Your goal:
Beneath this line is the data. Output exactly the lines from the line with "-- ===== Notes" to the line with "def pvGetKey (c", both ends included, and nothing more.

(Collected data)
-- pv_equiv track=rewrite | github.com/merzoff1997-ops/hahahbdbe-r | bot/utils.py | format_contact_list
-- ===== SOURCE A (Python) =====
-- from typing import List, Tuple, Optional, Dict
--
-- def format_contact_list(contacts: List[Dict], contact_type: str = None) -> str:
--     """Форматирование списка обнаруженных контактов"""
--     if not contacts:
--         return "📭 Контакты не обнаружены"
--
--     contact_icons = {
--         "phone": "📞",
--         "email": "📧",
--         "telegram": "🔗",
--         "url": "🌐"
--     }
--
--     text = f"<b>Обнаруженные контакты</b>\n\n"
--
--     grouped_contacts = {}
--     for contact in contacts:
--         ctype = contact['contact_type']
--         if ctype not in grouped_contacts:
--             grouped_contacts[ctype] = []
--         grouped_contacts[ctype].append(contact)
--
--     for ctype, items in grouped_contacts.items():
--         if contact_type and ctype != contact_type:
--             continue
--
--         icon = contact_icons.get(ctype, "📌")
--         text += f"{icon} <b>{ctype.upper()}</b>:\n"
--
--         unique_values = set(item['contact_value'] for item in items)
--         for value in sorted(unique_values):
--             text += f"  • {value}\n"
--         text += "\n"
--
--     return text
-- ===== SOURCE B (Python) =====
-- def format_contact_list(contacts, contact_type=None):
--     """Форматирование списка обнаруженных контактов"""
--     if not contacts:
--         return "📭 Контакты не обнаружены"
--
--     contact_icons = {
--         "phone": "📞",
--         "email": "📧",
--         "telegram": "🔗",
--         "url": "🌐",
--     }
--
--     text = "<b>Обнаруженные контакты</b>\n\n"
--
--     # no dict-of-lists grouping: walk the first-seen-ordered distinct types,
--     # re-scanning the flat list once per emitted type
--     for ctype in dict.fromkeys(c['contact_type'] for c in contacts):
--         if contact_type and ctype != contact_type:
--             continue
--         text += f"{contact_icons.get(ctype, '📌')} <b>{ctype.upper()}</b>:\n"
--         for value in sorted({c['contact_value'] for c in contacts if c['contact_type'] == ctype}):
--             text += f"  • {value}\n"
--         text += "\n"
--
--     return text
-- ===== Notes on version B (the rewrite author's own statement) =====
-- stated objective: alternative
-- what changed: B drops A's dict-of-lists grouping pass entirely: it dedups the contact types in first-seen order (dict.fromkeys) and, for each emitted type, collects that type's values with a filtering set comprehension over the flat list.
import Mathlib
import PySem

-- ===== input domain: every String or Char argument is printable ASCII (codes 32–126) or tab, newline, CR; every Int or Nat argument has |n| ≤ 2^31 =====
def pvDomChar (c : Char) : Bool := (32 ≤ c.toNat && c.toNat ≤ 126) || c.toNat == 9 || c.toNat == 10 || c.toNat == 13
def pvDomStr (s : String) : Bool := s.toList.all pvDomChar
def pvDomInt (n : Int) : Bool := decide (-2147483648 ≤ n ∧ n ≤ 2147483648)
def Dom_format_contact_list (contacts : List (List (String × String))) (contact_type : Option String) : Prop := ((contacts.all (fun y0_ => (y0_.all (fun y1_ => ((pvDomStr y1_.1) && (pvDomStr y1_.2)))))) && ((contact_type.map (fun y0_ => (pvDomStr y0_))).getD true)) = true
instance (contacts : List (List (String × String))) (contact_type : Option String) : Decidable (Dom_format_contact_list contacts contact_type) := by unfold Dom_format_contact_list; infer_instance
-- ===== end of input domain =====

-- B replaces A's dict-of-lists grouping by a first-seen dedup of the types plus one filtering
-- re-scan per emitted type (objective: alternative decomposition, same output).

-- shared tiny helpers: the same Python snippets occur verbatim in both programs
-- contact['contact_type'] / contact['contact_value'] (first-match lookup; Pre_ excludes the KeyError inputs)
def pvGetKey (c : List (String × String)) (k : String) : Option String := (PySem.Dict.mk c).get? k
def pvType (c : List (String × String)) : String := (pvGetKey c "contact_type").getD ""
def pvValue (c : List (String × String)) : String := (pvGetKey c "contact_value").getD ""
-- contact_icons.get(ctype, "📌")
def pvIcon (t : String) : String :=
  (PySem.Dict.ofList [("phone", "📞"), ("email", "📧"), ("telegram", "🔗"), ("url", "🌐")]).getD t "📌"
-- 'if contact_type and ctype != contact_type' (None and "" are falsy)
def pvSkip (contact_type : Option String) (t : String) : Bool :=
  match contact_type with
  | none => false
  | some s => decide (s ≠ "") && decide (t ≠ s)

-- ===== PORT A =====
def format_contact_list (contacts : List (List (String × String))) (contact_type : Option String) : String :=
  if contacts = [] then "📭 Контакты не обнаружены"
  else
    let text := "<b>Обнаруженные контакты</b>\n\n"
    -- if ctype not in grouped: grouped[ctype] = []  (= setdefault), then grouped[ctype].append(contact)
    let grouped : PySem.Dict String (List (List (String × String))) :=
      contacts.foldl (fun g c =>
        let t := pvType c
        let g := g.setdefault t []
        g.insert t (g.getD t [] ++ [c])) PySem.Dict.empty
    grouped.items.foldl (fun text p =>
      if pvSkip contact_type p.1 then text
      else
        let text := text ++ pvIcon p.1 ++ " <b>" ++ PySem.Str.upper p.1 ++ "</b>:\n"
        let uniq := PySem.Set.ofList (p.2.map (fun item => pvValue item))
        let text := (PySem.List.sorted uniq (fun v => v) false).foldl
          (fun tx v => tx ++ "  • " ++ v ++ "\n") text
        text ++ "\n") text

-- ===== PORT B =====
def format_contact_list_alt (contacts : List (List (String × String))) (contact_type : Option String) : String :=
  if contacts = [] then "📭 Контакты не обнаружены"
  else
    -- dict.fromkeys(...) = first-seen ordered dedup of the types
    (PySem.List.dedup (contacts.map (fun c => pvType c))).foldl (fun text t =>
      if pvSkip contact_type t then text
      else
        let text := text ++ pvIcon t ++ " <b>" ++ PySem.Str.upper t ++ "</b>:\n"
        let text := (PySem.List.sorted
            (PySem.Set.ofList ((contacts.filter (fun c => pvType c == t)).map (fun c => pvValue c)))
            (fun v => v) false).foldl
          (fun tx v => tx ++ "  • " ++ v ++ "\n") text
        text ++ "\n") "<b>Обнаруженные контакты</b>\n\n"

-- ===== PRECONDITION & SPEC =====
-- Pre_ excludes exactly the KeyError inputs: a contact without 'contact_type', or a contact in an
-- emitted (non-skipped) group without 'contact_value' — there Python A raises.
def Pre_format_contact_list (contacts : List (List (String × String))) (contact_type : Option String) : Prop :=
  ∀ c ∈ contacts, (pvGetKey c "contact_type").isSome = true ∧
    (pvSkip contact_type (pvType c) = false → (pvGetKey c "contact_value").isSome = true)
instance (contacts : List (List (String × String))) (contact_type : Option String) : Decidable (Pre_format_contact_list contacts contact_type) := by unfold Pre_format_contact_list; infer_instance
def pvWitness_format_contact_list : (List (List (String × String))) × Option String :=
  ([[("contact_type", "phone"), ("contact_value", "a")]], none)

def Spec_format_contact_list (contacts : List (List (String × String))) (contact_type : Option String) (out : String) : Prop := out = format_contact_list_alt contacts contact_type
instance (contacts : List (List (String × String))) (contact_type : Option String) (out : String) : Decidable (Spec_format_contact_list contacts contact_type out) := by unfold Spec_format_contact_list; infer_instance

-- ===== CLAIM (what is proved, stated in full; the proofs are below) =====
def Claim_equal_format_contact_list : Prop := ∀ (contacts : List (List (String × String))) (contact_type : Option String), Dom_format_contact_list contacts contact_type → Pre_format_contact_list contacts contact_type → Spec_format_contact_list contacts contact_type (format_contact_list contacts contact_type)

-- ===== LEMMAS AND PROOFS =====

-- A's two-line group-insertion step is Python's d.modify (one d[k] = f(d.get(k, [])) update)
lemma pv_step_eq_modify (g : PySem.Dict String (List (List (String × String)))) (t : String)
    (c : List (String × String)) :
    (let g' := g.setdefault t []; g'.insert t (g'.getD t [] ++ [c])) = g.modify t [] (· ++ [c]) := by
  by_cases h : g.contains t = true
  · rw [PySem.Dict.setdefault_of_contains g [] h]
    simp only [PySem.Dict.modify]
  · rw [PySem.Dict.setdefault_of_not_contains g [] (by simpa using h)]
    simp only [PySem.Dict.getD_insert_self, PySem.Dict.insert_insert_self, PySem.Dict.modify,
      PySem.Dict.getD_of_not_contains g [] (by simpa using h), List.nil_append]

-- A's grouped dict lists, in insertion order, each type with its contacts in input order
lemma pv_grouped_items (contacts : List (List (String × String))) :
    (contacts.foldl (fun g c =>
        let t := pvType c
        let g := g.setdefault t []
        g.insert t (g.getD t [] ++ [c])) PySem.Dict.empty).items
      = (PySem.List.dedup (contacts.map (fun c => pvType c))).map
          (fun t => (t, contacts.filter (fun c => pvType c == t))) := by
  rw [PySem.List.foldl_congr_mem _ _ _ _ (fun g c _ => pv_step_eq_modify g (pvType c) c)]
  have hfm : (contacts.map (fun c => (pvType c, c))).foldl
      (fun d p => d.modify p.1 [] (· ++ [p.2])) PySem.Dict.empty
      = List.foldl (fun g c => g.modify (pvType c) [] (· ++ [c])) PySem.Dict.empty contacts := by
    rw [List.foldl_map]
  rw [← hfm]
  have hnd : ((contacts.map (fun c => (pvType c, c))).foldl
      (fun d p => d.modify p.1 [] (· ++ [p.2])) PySem.Dict.empty).keys.Nodup := by
    exact PySem.Dict.nodup_keys_foldl_modify_key
      (β := String × List (String × String)) _ (fun p => p.1) [] (fun _ p x => x ++ [p.2]) _
      (by simp [PySem.Dict.keys_empty])
  rw [PySem.Dict.items_eq_map_keys _ hnd []]
  have hkeys0 : (List.foldl (fun d p => d.modify p.1 [] fun x => x ++ [p.2]) PySem.Dict.empty
        (contacts.map (fun c => (pvType c, c)))).keys
      = PySem.Set.update PySem.Dict.empty.keys
          ((contacts.map (fun c => (pvType c, c))).map (fun p => p.1)) :=
    PySem.Dict.keys_foldl_modify_key
      (β := String × List (String × String)) _ (fun p => p.1) [] (fun _ p x => x ++ [p.2]) _
  have hkeys : (List.foldl (fun d p => d.modify p.1 [] fun x => x ++ [p.2]) PySem.Dict.empty
        (contacts.map (fun c => (pvType c, c)))).keys
      = PySem.List.dedup (contacts.map (fun c => pvType c)) := by
    rw [hkeys0]
    simp only [PySem.Dict.keys_empty, List.map_map, PySem.List.dedup_eq_ofList,
      PySem.Set.ofList_eq_foldl, PySem.Set.update]
    rfl
  rw [hkeys]
  apply List.map_congr_left
  intro t _
  rw [PySem.Dict.getD_foldl_modify_append]
  simp [List.filter_map, Function.comp_def, PySem.Dict.getD_empty]

theorem format_contact_list_spec : Claim_equal_format_contact_list := by
  intro contacts contact_type _ _
  unfold Spec_format_contact_list format_contact_list format_contact_list_alt
  by_cases h : contacts = []
  · simp [h]
  · simp only [if_neg h]
    rw [pv_grouped_items, List.foldl_map]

Task solution:
-- ===== Notes on version B (the rewrite author's own statement) =====
-- stated objective: alternative
-- what changed: B drops A's dict-of-lists grouping pass entirely: it dedups the contact types in first-seen order (dict.fromkeys) and, for each emitted type, collects that type's values with a filtering set comprehension over the flat list.
import Mathlib
import PySem

-- ===== input domain: every String or Char argument is printable ASCII (codes 32–126) or tab, newline, CR; every Int or Nat argument has |n| ≤ 2^31 =====
def pvDomChar (c : Char) : Bool := (32 ≤ c.toNat && c.toNat ≤ 126) || c.toNat == 9 || c.toNat == 10 || c.toNat == 13
def pvDomStr (s : String) : Bool := s.toList.all pvDomChar
def pvDomInt (n : Int) : Bool := decide (-2147483648 ≤ n ∧ n ≤ 2147483648)
def Dom_format_contact_list (contacts : List (List (String × String))) (contact_type : Option String) : Prop := ((contacts.all (fun y0_ => (y0_.all (fun y1_ => ((pvDomStr y1_.1) && (pvDomStr y1_.2)))))) && ((contact_type.map (fun y0_ => (pvDomStr y0_))).getD true)) = true
instance (contacts : List (List (String × String))) (contact_type : Option String) : Decidable (Dom_format_contact_list contacts contact_type) := by unfold Dom_format_contact_list; infer_instance
-- ===== end of input domain =====

-- B replaces A's dict-of-lists grouping by a first-seen dedup of the types plus one filtering
-- re-scan per emitted type (objective: alternative decomposition, same output).

-- shared tiny helpers: the same Python snippets occur verbatim in both programs
-- contact['contact_type'] / contact['contact_value'] (first-match lookup; Pre_ excludes the KeyError inputs)
def pvGetKey (c : List (String × String)) (k : String) : Option String := (PySem.Dict.mk c).get? k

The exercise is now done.